Uncle Orson Reviews Everything
June 14, 2012
First appeared in print in The Rhinoceros Times, Greensboro, NC.
Top of the Rock, Cipriani Pasta
If you think that your toilet paper has been shrinking, you're right. Most brands have changed
the size of each square from 4.5 to 4.2 inches.
That may not seem like much, but over the length of the roll, that can amount to several feet.
Since you have the same number of squares, they can still call it a "double roll" while giving you
a lot less paper.
I first noticed it because we put a dozen rolls at a time on a shelf in our bathroom. The rolls used
to fill the space -- the front rolls would extend over the lip of the shelf. But now they're back
more than an inch, and there's room to stack three rolls high instead of two!
However, I'm not complaining. Yet. The current size is still adequate, but if they get to the
width of the rolls in airport restrooms, I'm going to have to sue.
Actually, this is a perfect opening for one of the toilet paper companies to offer "premium extra-comfort full-size" toilet paper for a higher price -- just to get the size that our dispensers were
designed for! Wait for it ... it's coming.
*
I'm not much for celebrity biographies. I used to buy them if I liked the celebrity, but with rare
exceptions, their lives are uninteresting. Athletes had a life devoted to athletics; actors stumbled
into acting and got some parts and their careers took off, and they fell in love a bunch of times.
Writers sat somewhere and wrote. Ho hum.
Now and then the biographer is thorough and insightful, and we can actually learn something
about the celebrity's art. But it's rare enough that I no longer think it's worth the time sampling
these books just in case one is worth reading.

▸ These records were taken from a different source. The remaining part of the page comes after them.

-- pv_equiv track=rewrite | github.com/AmruthaRajendran/Python-Programs | Greedy_Friends.py | lastfrnd
-- ===== SOURCE A (Python) =====
-- def lastfrnd(n,k,lst):
--     maximum = 0
--     for i in range(0,n):
--         if(lst[i] <= k):continue
--         r =lst[i]//k
--         if(r >= maximum):
--             maximum = r
--             ans = i+1
--     if(maximum == 0):
--         return(n)
--     else:
--         return(ans)
-- ===== SOURCE B (Python) =====
-- def lastfrnd(n, k, lst):
--     # pass 1: the maximum quotient among qualifying elements (max with a default)
--     best = max((lst[i] // k for i in range(n) if lst[i] > k), default=0)
--     if best <= 0:
--         return n
--     # pass 2: reversed scan, early return at the last qualifying index attaining best
--     for i in range(n - 1, -1, -1):
--         if lst[i] > k and lst[i] // k == best:
--             return i + 1
-- ===== Notes on version B (the rewrite author's own statement) =====
-- stated objective: alternative
-- what changed: Replaces A's single combined max+argmax scan (running maximum with >= tie update) by two sequential passes: a builtin max over a generator to get the best quotient, then a reversed early-return scan for the last index attaining it.
import Mathlib
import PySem

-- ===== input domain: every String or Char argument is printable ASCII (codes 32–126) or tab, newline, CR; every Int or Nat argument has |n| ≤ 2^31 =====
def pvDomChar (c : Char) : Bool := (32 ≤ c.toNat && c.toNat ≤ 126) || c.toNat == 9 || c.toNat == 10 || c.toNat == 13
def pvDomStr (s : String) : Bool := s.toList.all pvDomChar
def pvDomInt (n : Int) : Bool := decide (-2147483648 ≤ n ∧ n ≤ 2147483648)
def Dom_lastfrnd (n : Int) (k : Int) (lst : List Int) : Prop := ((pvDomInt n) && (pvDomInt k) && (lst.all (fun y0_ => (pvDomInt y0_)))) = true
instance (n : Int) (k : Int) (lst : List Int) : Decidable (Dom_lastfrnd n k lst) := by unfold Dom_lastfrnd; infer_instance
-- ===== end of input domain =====

-- B is a two-pass decomposition (max over a generator, then a reversed early-return argmax scan)
-- of A's single combined running-max scan; equal return values, no speed claim.

-- ===== PORT A =====
def lastfrnd (n : Int) (k : Int) (lst : List Int) : Int :=
  let st := (PySem.List.pyRange 0 n 1).foldl
    (fun (st : Int × Option Int) i =>
      match PySem.List.pyGet? lst i with
      | none => st      -- IndexError: excluded by Pre_lastfrnd
      | some x =>
        if x ≤ k then st
        else
          let r := PySem.Int.floordiv x k
          if st.1 ≤ r then (r, some (i + 1)) else st)
    ((0 : Int), (none : Option Int))
  if st.1 = 0 then n
  else st.2.getD n      -- 'ans' was set whenever maximum ≠ 0, so .2 is some here

-- ===== PORT B =====
def lastfrnd_alt (n : Int) (k : Int) (lst : List Int) : Int :=
  let qs := (PySem.List.pyRange 0 n 1).filterMap
    (fun i =>
      match PySem.List.pyGet? lst i with
      | none => none    -- IndexError: excluded by Pre_lastfrnd
      | some x => if k < x then some (PySem.Int.floordiv x k) else none)
  let best := (PySem.List.max? qs (fun q => q)).getD 0    -- max(..., default=0)
  if best ≤ 0 then n
  else
    match (PySem.List.pyRange (n - 1) (-1) (-1)).find?
      (fun i =>
        match PySem.List.pyGet? lst i with
        | none => false
        | some x => decide (k < x) && (PySem.Int.floordiv x k == best)) with
    | some i => i + 1
    | none => n         -- unreachable: best > 0 guarantees a witness

-- ===== PRECONDITION & SPEC =====
-- Pre_ excludes exactly the inputs where A raises: n > len(lst) (IndexError), and k = 0 together with
-- a qualifying element lst[i] > k among the first n (ZeroDivisionError); k = 0 with no qualifying element never divides.
def Pre_lastfrnd (n : Int) (k : Int) (lst : List Int) : Prop :=
  (k ≠ 0 ∨ ∀ x ∈ lst.take n.toNat, x ≤ k) ∧ n ≤ (lst.length : Int)
instance (n : Int) (k : Int) (lst : List Int) : Decidable (Pre_lastfrnd n k lst) := by unfold Pre_lastfrnd; infer_instance
def pvWitness_lastfrnd : Int × Int × List Int := (3, 2, [1, 5, 7])

def Spec_lastfrnd (n : Int) (k : Int) (lst : List Int) (out : Int) : Prop := out = lastfrnd_alt n k lst
instance (n : Int) (k : Int) (lst : List Int) (out : Int) : Decidable (Spec_lastfrnd n k lst out) := by unfold Spec_lastfrnd; infer_instance

-- ===== CLAIM (what is proved, stated in full; the proofs are below) =====
def Claim_equal_lastfrnd : Prop := ∀ (n : Int) (k : Int) (lst : List Int), Dom_lastfrnd n k lst → Pre_lastfrnd n k lst → Spec_lastfrnd n k lst (lastfrnd n k lst)

-- ===== LEMMAS AND PROOFS =====

-- the shared "qualify and divide" function of both programs
def pvF (k : Int) (lst : List Int) (i : Int) : Option Int :=
  match PySem.List.pyGet? lst i with
  | none => none
  | some x => if k < x then some (PySem.Int.floordiv x k) else none

-- A's loop body
def pvStep (k : Int) (lst : List Int) (st : Int × Option Int) (i : Int) : Int × Option Int :=
  match PySem.List.pyGet? lst i with
  | none => st
  | some x =>
    if x ≤ k then st
    else
      let r := PySem.Int.floordiv x k
      if st.1 ≤ r then (r, some (i + 1)) else st

theorem pvStep_eq_pvF (k : Int) (lst : List Int) (st : Int × Option Int) (i : Int) :
    pvStep k lst st i =
      match pvF k lst i with
      | none => st
      | some q => if st.1 ≤ q then (q, some (i + 1)) else st := by
  unfold pvStep pvF
  cases PySem.List.pyGet? lst i with
  | none => rfl
  | some x =>
    by_cases h : k < x
    · simp [h, not_le.mpr h]
    · simp [h, not_lt.mp h]

theorem pvFoldlMaxShift (l : List Int) : ∀ a b : Int, l.foldl max (max a b) = max a (l.foldl max b) := by
  induction l with
  | nil => intro a b; simp
  | cons h t ih =>
    intro a b
    simp only [List.foldl_cons]
    rw [max_assoc, ih]

theorem pvInv (k : Int) (lst : List Int) (L : List Int) :
    (L.foldl (pvStep k lst) ((0 : Int), (none : Option Int))).1
      = (L.filterMap (pvF k lst)).foldl max 0
    ∧ (0 < (L.filterMap (pvF k lst)).foldl max 0 →
      (L.foldl (pvStep k lst) ((0 : Int), (none : Option Int))).2
        = (L.reverse.find? (fun i => pvF k lst i == some ((L.filterMap (pvF k lst)).foldl max 0))).map (· + 1)) := by
  induction L using List.reverseRecOn with
  | nil => exact ⟨rfl, by intro h; simp at h⟩
  | append_singleton L i ih =>
    obtain ⟨ih1, ih2⟩ := ih
    simp only [List.foldl_append, List.filterMap_append, List.reverse_append,
      List.reverse_cons, List.reverse_nil, List.nil_append, List.cons_append,
      List.foldl_cons, List.foldl_nil, List.find?_cons, List.filterMap_cons,
      List.filterMap_nil]
    rw [pvStep_eq_pvF]
    cases hf : pvF k lst i with
    | none =>
      simp only [List.foldl_nil]
      refine ⟨ih1, ?_⟩
      intro hM
      have hfalse : ∀ x : Int, ((none : Option Int) == some x) = false := fun _ => rfl
      simp only [hfalse]
      exact ih2 hM
    | some q =>
      simp only [List.foldl_cons, List.foldl_nil]
      set M := (L.filterMap (pvF k lst)).foldl max 0 with hMdef
      rw [ih1]
      by_cases hle : M ≤ q
      · rw [if_pos hle, max_eq_right hle]
        refine ⟨rfl, ?_⟩
        intro _
        simp
      · have hlt : q < M := not_le.mp hle
        rw [if_neg hle, max_eq_left (le_of_lt hlt)]
        refine ⟨ih1, ?_⟩
        intro hM
        have hfalse : (some q == some M) = false := by simp; omega
        simp only [hfalse]
        exact ih2 hM

-- both ports' inline lambdas are pvStep / pvF / the pvF-membership test
theorem pvA_eq (n k : Int) (lst : List Int) :
    lastfrnd n k lst =
      (let st := (PySem.List.pyRange 0 n 1).foldl (pvStep k lst) ((0 : Int), (none : Option Int))
       if st.1 = 0 then n else st.2.getD n) := rfl

theorem pvB_pred_eq (k : Int) (lst : List Int) (best : Int) :
    (fun i =>
      match PySem.List.pyGet? lst i with
      | none => false
      | some x => decide (k < x) && (PySem.Int.floordiv x k == best))
    = (fun i => pvF k lst i == some best) := by
  funext i
  unfold pvF
  cases PySem.List.pyGet? lst i with
  | none => simp
  | some x =>
    by_cases h : k < x
    · simp [h]
    · simp [h]

theorem pvBest_max (qs : List Int) :
    qs.foldl max 0 = max 0 ((PySem.List.max? qs (fun q => q)).getD 0) := by
  cases qs with
  | nil => simp [PySem.List.max?]
  | cons h t =>
    rw [PySem.List.max?_id_cons]
    simp only [Option.getD_some, List.foldl_cons]
    exact pvFoldlMaxShift t 0 h

theorem pvDownRange (n : Int) :
    PySem.List.pyRange (n - 1) (-1) (-1) = (PySem.List.pyRange 0 n 1).reverse := by
  rw [PySem.List.pyRange_neg_one_eq_reverse]
  norm_num

-- ===== VERDICT (by name: the statement is the Claim_ definition above) =====
theorem lastfrnd_spec : Claim_equal_lastfrnd := by
  intro n k lst _ _
  unfold Spec_lastfrnd
  rw [pvA_eq]
  unfold lastfrnd_alt
  simp only []
  rw [pvB_pred_eq, pvDownRange]
  have hqs : ((PySem.List.pyRange 0 n 1).filterMap
      (fun i =>
        match PySem.List.pyGet? lst i with
        | none => none
        | some x => if k < x then some (PySem.Int.floordiv x k) else none))
      = (PySem.List.pyRange 0 n 1).filterMap (pvF k lst) := rfl
  rw [hqs]
  obtain ⟨h1, h2⟩ := pvInv k lst (PySem.List.pyRange 0 n 1)
  set L := PySem.List.pyRange 0 n 1 with hL
  set qs := L.filterMap (pvF k lst) with hqs'
  set best := (PySem.List.max? qs (fun q => q)).getD 0 with hbest
  have hM : qs.foldl max 0 = max 0 best := pvBest_max qs
  by_cases hb : best ≤ 0
  · have hz : (L.foldl (pvStep k lst) ((0 : Int), (none : Option Int))).1 = 0 := by
      rw [h1, hM]; omega
    simp [hz, hb]
  · have hpos : 0 < best := not_le.mp hb
    have hMb : qs.foldl max 0 = best := by rw [hM]; omega
    have hnz : (L.foldl (pvStep k lst) ((0 : Int), (none : Option Int))).1 ≠ 0 := by
      rw [h1, hMb]; omega
    have h2' := h2 (by rw [hMb]; exact hpos)
    rw [hMb] at h2'
    simp only [if_neg hnz, if_neg hb, h2']
    cases hfind : L.reverse.find? (fun i => pvF k lst i == some best) with
    | none => simp
    | some i => simp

Celebrity autobiographies, however, have a much higher chance of being good -- if the
celebrity actually wrote the book. Some of them are very smart and we really can learn
something. However, most often what we learn is inadvertently revealed.
For instance, in Tina Fey's Bossypants, she just couldn't stop congratulating herself for having
gay friends.
Most of us have gay friends. It's not a triumphant achievement -- they're people, and they make
excellent or terrible friends in pretty much the same proportions as non-gay people.
But Fey can't leave it alone. It's as if the only thing that matters about them is that they're gay.
Which reveals a kind of bigotry. She wears their gayness as a badge of her own condescending
liberality.
Personally, I don't choose my friends by their sexual orientation. I choose them by their loyalty,
honor, intelligence, talent, conversation, common interests, and ability to put up with me. Sexual
orientation doesn't even make the list, unless they're offensively belligerent about it (and that
applies as much to heterosexuals as homosexuals).
So Tina Fey's inability to go more than a couple of paragraphs without reminding us how many
gay friends she grew up with and how very gay they were and, by the way, did you know that
her friends were all gay? -- I stopped listening to the book because I could only conclude that
she was using attitude-toward-homosexuality as a litmus test, and couldn't stop waving around
her positive test results. It made her seem too shallow for the rest of her book to be worth
listening to. Though I did wonder if she ever had any gay friends.
Best of all are the memoirs that are about, not the celebrity's life, but the work that brought them
to public attention. That's why Top of the Rock: Inside the Rise and Fall of Must See TV is far
more than Warren Littlefield's memoir -- it's actually the collective memoir of many of the
people who contributed to NBC's dominance of broadcast television from Cheers, LA Law, and
The Cosby Show through Seinfeld and on to ER and Friends.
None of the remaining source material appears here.